Unable to access value in dict via known keys

this_josh · September 1, 2023, 6:53am

I have a loop which

Starts with a vector input
Computes a value based on vector
Stores the value in a dict with the vector as the key
Randomly removes a value from the vector and replaces it with another from a distribution

At the end I try to access a value from the dict but get:

julia> haskey(results,collect(keys(results))[1])
false

Here is a full MWE:

function poprand!(v)
    """Remove random variable from vector v"""
    return splice!(v, rand(1:length(v)))
end

begin
    inputs = collect(1:4)
    results = Dict{Vector{Int64}, Float64}()
    for _ in 1:5
        inputs = collect(sort(tuple(inputs...)))
        results[inputs] = rand(1:100)
        @assert haskey(results,inputs)
        poprand!(inputs)
        push!(inputs, rand(1:100))
    end
end

haskey(results,collect(keys(results))[1]) # false

Why is this occurring?

I’m using version 1.10.0-beta2

GunnarFarneback · September 1, 2023, 7:22am

I don’t know exactly what goes on but it’s related to mutating keys after they have been stored in the dictionary. Simpler MWE:

ulia> v = [1]
1-element Vector{Int64}:
 1

julia> d = Dict(v => 1)
Dict{Vector{Int64}, Int64} with 1 entry:
  [1] => 1

julia> haskey(d, v)
true

julia> haskey(d, [1])
true

julia> v[1] = 2
2

julia> d
Dict{Vector{Int64}, Int64} with 1 entry:
  [2] => 1

julia> haskey(d, v)
false

julia> haskey(d, [1])
false

julia> haskey(d, [2])
false

julia> haskey(d, first(keys(d)))
false

Benny · September 1, 2023, 7:25am

The hash value used to put the entry in the dictionary is computed from the key, and that does not change when you mutate the key. When you index with an equal value, it computes a different hash value and fails to find the key.
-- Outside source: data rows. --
-- pv_equiv track=rewrite | github.com/Tay-Son/GH_CT | BOJ 12728.py | cus_pow
-- ===== SOURCE A (Python) =====
-- def cus_mult(cus_a, cus_b):
--     return [cus_a[0] * cus_b[0] + 5  * cus_a[1] * cus_b[1], cus_a[0] * cus_b[1] + cus_a[1] * cus_b[0]]
--
-- def cus_pow(cus_, num_):
--     cus_o = [1, 0]
--     while num_:
--         num_, is_ = divmod(num_, 2)
--         if is_:
--             cus_o = cus_mult(cus_o, cus_)
--         cus_ = cus_mult(cus_, cus_)
--     return cus_o
-- ===== SOURCE B (Python) =====
-- def cus_mult(cus_a, cus_b):
--     return [cus_a[0] * cus_b[0] + 5  * cus_a[1] * cus_b[1], cus_a[0] * cus_b[1] + cus_a[1] * cus_b[0]]
--
-- def cus_pow(cus_, num_):
--     if num_ == 0:
--         return [1, 0]
--     half = cus_pow(cus_, num_ // 2)
--     res = cus_mult(half, half)
--     if num_ % 2:
--         res = cus_mult(res, cus_)
--     return res
-- ===== Notes on version B (the rewrite author's own statement) =====
-- stated objective: alternative
-- what changed: The iterative while-loop with an accumulator and repeated squaring of the base is replaced by top-down divide-and-conquer recursion: recurse on num_//2, square the half-result, and multiply by the base once if num_ is odd; cus_mult is unchanged.
import Mathlib
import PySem

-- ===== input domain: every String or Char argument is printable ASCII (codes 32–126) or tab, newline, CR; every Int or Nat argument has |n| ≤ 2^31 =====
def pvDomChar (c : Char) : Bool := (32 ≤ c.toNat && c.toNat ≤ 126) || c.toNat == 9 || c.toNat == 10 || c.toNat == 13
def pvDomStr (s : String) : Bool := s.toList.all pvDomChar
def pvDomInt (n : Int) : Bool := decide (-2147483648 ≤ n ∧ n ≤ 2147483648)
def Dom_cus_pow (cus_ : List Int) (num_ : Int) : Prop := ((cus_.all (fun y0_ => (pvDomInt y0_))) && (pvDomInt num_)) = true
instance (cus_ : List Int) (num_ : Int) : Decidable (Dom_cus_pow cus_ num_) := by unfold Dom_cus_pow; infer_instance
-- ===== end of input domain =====

-- B replaces A's iterative accumulator loop by top-down divide-and-conquer recursion on num_//2 (alternative decomposition, same cost).


-- ===== PORT A =====
-- cus_mult: list indexing cus_[0]/cus_[1]; Pre_ guarantees length ≥ 2 wherever it is reached,
-- so pyGetD with default 0 is exact there (Python raises IndexError outside Pre_).
def cusMult (a b : List Int) : List Int :=
  [PySem.List.pyGetD a 0 0 * PySem.List.pyGetD b 0 0 + 5 * PySem.List.pyGetD a 1 0 * PySem.List.pyGetD b 1 0,
   PySem.List.pyGetD a 0 0 * PySem.List.pyGetD b 1 0 + PySem.List.pyGetD a 1 0 * PySem.List.pyGetD b 0 0]

-- the while-loop of A; the `num_ ≤ 0` guard totalizes it (Python loops forever for num_ < 0, outside Pre_)
def cusPowLoop (cus_ cus_o : List Int) (num_ : Int) : List Int :=
  if num_ ≤ 0 then cus_o
  else
    let q := PySem.Int.floordiv num_ 2
    let r := PySem.Int.mod num_ 2
    cusPowLoop (cusMult cus_ cus_) (if r ≠ 0 then cusMult cus_o cus_ else cus_o) q
termination_by num_.toNat
decreasing_by
  rw [PySem.Int.floordiv_eq_ediv_of_pos (by omega)]
  omega

def cus_pow (cus_ : List Int) (num_ : Int) : List Int :=
  cusPowLoop cus_ [1, 0] num_

-- ===== PORT B =====
-- recursion totalized by the `num_ ≤ 0` guard (Python B recurses forever for num_ < 0, outside Pre_)
def cus_pow_alt (cus_ : List Int) (num_ : Int) : List Int :=
  if num_ ≤ 0 then [1, 0]
  else
    let half := cus_pow_alt cus_ (PySem.Int.floordiv num_ 2)
    let res := cusMult half half
    if PySem.Int.mod num_ 2 ≠ 0 then cusMult res cus_ else res
termination_by num_.toNat
decreasing_by
  rw [PySem.Int.floordiv_eq_ediv_of_pos (by omega)]
  omega

-- ===== PRECONDITION & SPEC =====
-- Pre_ excludes exactly the inputs where A does not return: num_ < 0 (A's while-loop never terminates)
-- and num_ > 0 with fewer than two list elements (cus_mult raises IndexError).
def Pre_cus_pow (cus_ : List Int) (num_ : Int) : Prop :=
  0 ≤ num_ ∧ (num_ = 0 ∨ 2 ≤ cus_.length)
instance (cus_ : List Int) (num_ : Int) : Decidable (Pre_cus_pow cus_ num_) := by unfold Pre_cus_pow; infer_instance
def pvWitness_cus_pow : List Int × Int := ([1, 2], 5)

def Spec_cus_pow (cus_ : List Int) (num_ : Int) (out : List Int) : Prop := out = cus_pow_alt cus_ num_
instance (cus_ : List Int) (num_ : Int) (out : List Int) : Decidable (Spec_cus_pow cus_ num_ out) := by unfold Spec_cus_pow; infer_instance

-- ===== CLAIM (what is proved, stated in full; the proofs are below) =====
def Claim_equal_cus_pow : Prop := ∀ (cus_ : List Int) (num_ : Int), Dom_cus_pow cus_ num_ → Pre_cus_pow cus_ num_ → Spec_cus_pow cus_ num_ (cus_pow cus_ num_)

-- ===== LEMMAS AND PROOFS =====

-- interpret a (length-≥-2) list as an element of ℤ[√5]
def pvToZ (l : List Int) : Zsqrtd 5 := ⟨PySem.List.pyGetD l 0 0, PySem.List.pyGetD l 1 0⟩
def pvOfZ (z : Zsqrtd 5) : List Int := [z.re, z.im]

theorem pvToZ_pvOfZ (z : Zsqrtd 5) : pvToZ (pvOfZ z) = z := by
  simp [pvToZ, pvOfZ, PySem.List.pyGetD]

theorem cusMult_eq_pvOfZ (a b : List Int) : cusMult a b = pvOfZ (pvToZ a * pvToZ b) := by
  simp only [cusMult, pvOfZ, pvToZ, Zsqrtd.re_mul, Zsqrtd.im_mul]

theorem pvToZ_cusMult (a b : List Int) : pvToZ (cusMult a b) = pvToZ a * pvToZ b := by
  rw [cusMult_eq_pvOfZ, pvToZ_pvOfZ]

theorem alt_eq_pow (cus_ : List Int) (num_ : Int) (h : 0 ≤ num_) :
    cus_pow_alt cus_ num_ = pvOfZ (pvToZ cus_ ^ num_.toNat) := by
  induction hn : num_.toNat using Nat.strong_induction_on generalizing num_ with
  | _ n ih =>
    by_cases h0 : num_ ≤ 0
    · have hz : num_ = 0 := le_antisymm h0 h
      subst hz
      rw [cus_pow_alt]
      simp at hn
      simp [← hn, pvOfZ]
    · have hpos : 0 < num_ := by omega
      have hq : PySem.Int.floordiv num_ 2 = num_ / 2 := PySem.Int.floordiv_eq_ediv_of_pos (by omega)
      have hr : PySem.Int.mod num_ 2 = num_ % 2 := PySem.Int.mod_eq_emod_of_pos (by omega)
      have ihh := ih ((num_ / 2).toNat) (by omega) (num_ / 2) (by omega) rfl
      rw [cus_pow_alt, if_neg h0]
      simp only [hq, hr, ihh, cusMult_eq_pvOfZ, pvToZ_pvOfZ]
      by_cases hodd : num_ % 2 = 0
      · rw [if_neg (by simp [hodd])]
        congr 1
        have : n = 2 * (num_ / 2).toNat := by omega
        rw [this, two_mul, pow_add]
      · rw [if_pos (by simp [hodd])]
        congr 1
        have : n = 2 * (num_ / 2).toNat + 1 := by omega
        rw [this, pow_succ, two_mul, pow_add]

theorem loop_eq_pow (cus_ : List Int) (x y : Int) (num_ : Int) (h : 0 ≤ num_) :
    cusPowLoop cus_ [x, y] num_ = pvOfZ (pvToZ [x, y] * pvToZ cus_ ^ num_.toNat) := by
  induction hn : num_.toNat using Nat.strong_induction_on generalizing cus_ x y num_ with
  | _ n ih =>
    by_cases h0 : num_ ≤ 0
    · have hz : num_ = 0 := le_antisymm h0 h
      subst hz
      rw [cusPowLoop, if_pos le_rfl]
      simp at hn
      simp [← hn, pvOfZ, pvToZ, PySem.List.pyGetD]
    · have hpos : 0 < num_ := by omega
      have hq : PySem.Int.floordiv num_ 2 = num_ / 2 := PySem.Int.floordiv_eq_ediv_of_pos (by omega)
      have hr : PySem.Int.mod num_ 2 = num_ % 2 := PySem.Int.mod_eq_emod_of_pos (by omega)
      rw [cusPowLoop, if_neg h0]
      simp only [hq, hr]
      by_cases hodd : num_ % 2 = 0
      · rw [if_neg (by simp [hodd])]
        rw [ih ((num_ / 2).toNat) (by omega) _ x y (num_ / 2) (by omega) rfl]
        congr 1
        rw [pvToZ_cusMult]
        have : n = 2 * (num_ / 2).toNat := by omega
        rw [this, pow_mul, sq]
      · have hacc : cusMult [x, y] cus_ =
            [(pvToZ [x, y] * pvToZ cus_).re, (pvToZ [x, y] * pvToZ cus_).im] := cusMult_eq_pvOfZ _ _
        rw [if_pos (by simp [hodd]), hacc,
            ih ((num_ / 2).toNat) (by omega) _ _ _ (num_ / 2) (by omega) rfl]
        congr 1
        rw [show pvToZ [(pvToZ [x, y] * pvToZ cus_).re, (pvToZ [x, y] * pvToZ cus_).im] =
              pvToZ [x, y] * pvToZ cus_ from pvToZ_pvOfZ _, pvToZ_cusMult]
        have : n = 2 * (num_ / 2).toNat + 1 := by omega
        rw [this, pow_succ, pow_mul, sq]
        ring

-- ===== VERDICT (by name: the statement is the Claim_ definition above) =====
theorem cus_pow_spec : Claim_equal_cus_pow := by
  intro cus_ num_ _ hpre
  unfold Spec_cus_pow cus_pow
  rw [loop_eq_pow cus_ 1 0 num_ hpre.1, alt_eq_pow cus_ num_ hpre.1]
  congr 1
  rw [show pvToZ [1, 0] = (1 : Zsqrtd 5) from rfl, one_mul]
-- pv_equiv track=rewrite | github.com/saxenauts/persona | examples/conversation.py | split_conversation
-- ===== SOURCE A (Python) =====
-- def split_conversation(text):
--     """Split conversation into user-assistant pairs"""
--     # Split on 'user:' and 'A:' markers
--     parts = []
--     current = []
--
--     for line in text.split('\n'):
--         if line.startswith('user:') or line.startswith('A:'):
--             if current:
--                 parts.append('\n'.join(current))
--             current = [line]
--         elif line.strip():
--             current.append(line)
--
--     if current:
--         parts.append('\n'.join(current))
--
--     # Group into pairs (user + assistant)
--     pairs = []
--     for i in range(0, len(parts), 2):
--         if i + 1 < len(parts):
--             pairs.append(parts[i] + '\n' + parts[i+1])
--
--     return pairs
-- ===== SOURCE B (Python) =====
-- def _is_marker(line):
--     return line.startswith('user:') or line.startswith('A:')
--
--
-- def _segments(lines):
--     """Chunk-scan: slice the line list at marker boundaries, then
--     blank-filter and join each chunk, skipping chunks that end up empty."""
--     segs = []
--     i = 0
--     n = len(lines)
--     while i < n:
--         j = i + 1
--         while j < n and not _is_marker(lines[j]):
--             j += 1
--         kept = [x for x in lines[i:j] if x.strip()]
--         if kept:
--             segs.append('\n'.join(kept))
--         i = j
--     return segs
--
--
-- def split_conversation(text):
--     """Split conversation into user-assistant pairs"""
--     segs = _segments(text.split('\n'))
--     return [a + '\n' + b for a, b in zip(segs[0::2], segs[1::2])]
-- ===== Notes on version B (the rewrite author's own statement) =====
-- stated objective: alternative
-- what changed: A's single-pass accumulator state machine (parts/current rebuilt line by line, then an index loop over range(0,len,2)) is replaced by a two-phase chunk scan that slices the line list at marker boundaries, blank-filters and joins each chunk, and pairs segments by zipping the even/odd strided slices.
import Mathlib
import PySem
this_josh · September 1, 2023, 7:35am

I wondered about mutation but when viewing keys(results) and hash.(keys(results)) each value was unique whereas I thought this issue would mean all entries would mean there would be duplicates in hash/key (although this doesn’t make sense now I think about it).

However, adding a copy to the key (results[copy(inputs)] =...) makes the example work, so you’re right it is mutating keys.

But this copy based solution doesn’t seem ideal. Is there a better way?

Sukera · September 1, 2023, 7:52am

Depends on what you mean with “better”. Using mutable values as keys and mutating them is inherently not good, so the only other option is to keep the old object around, so that you can access the value stored in the Dict later again. By definition, if you use a different object as a key, you’re going to get a different or no value at all.

Can you perhaps reword your algorithm, so that it doesn’t require storing mutable objects in a dictionary?

this_josh · September 1, 2023, 8:07am

For the purposes of what I’m doing, I’ll just do results[tuple(inputs...)] which then gives me immutable keys.

digital_carver · September 1, 2023, 9:35am

I’m more asking this than suggesting: is using IdDict here a good idea/solution? Any downsides to it?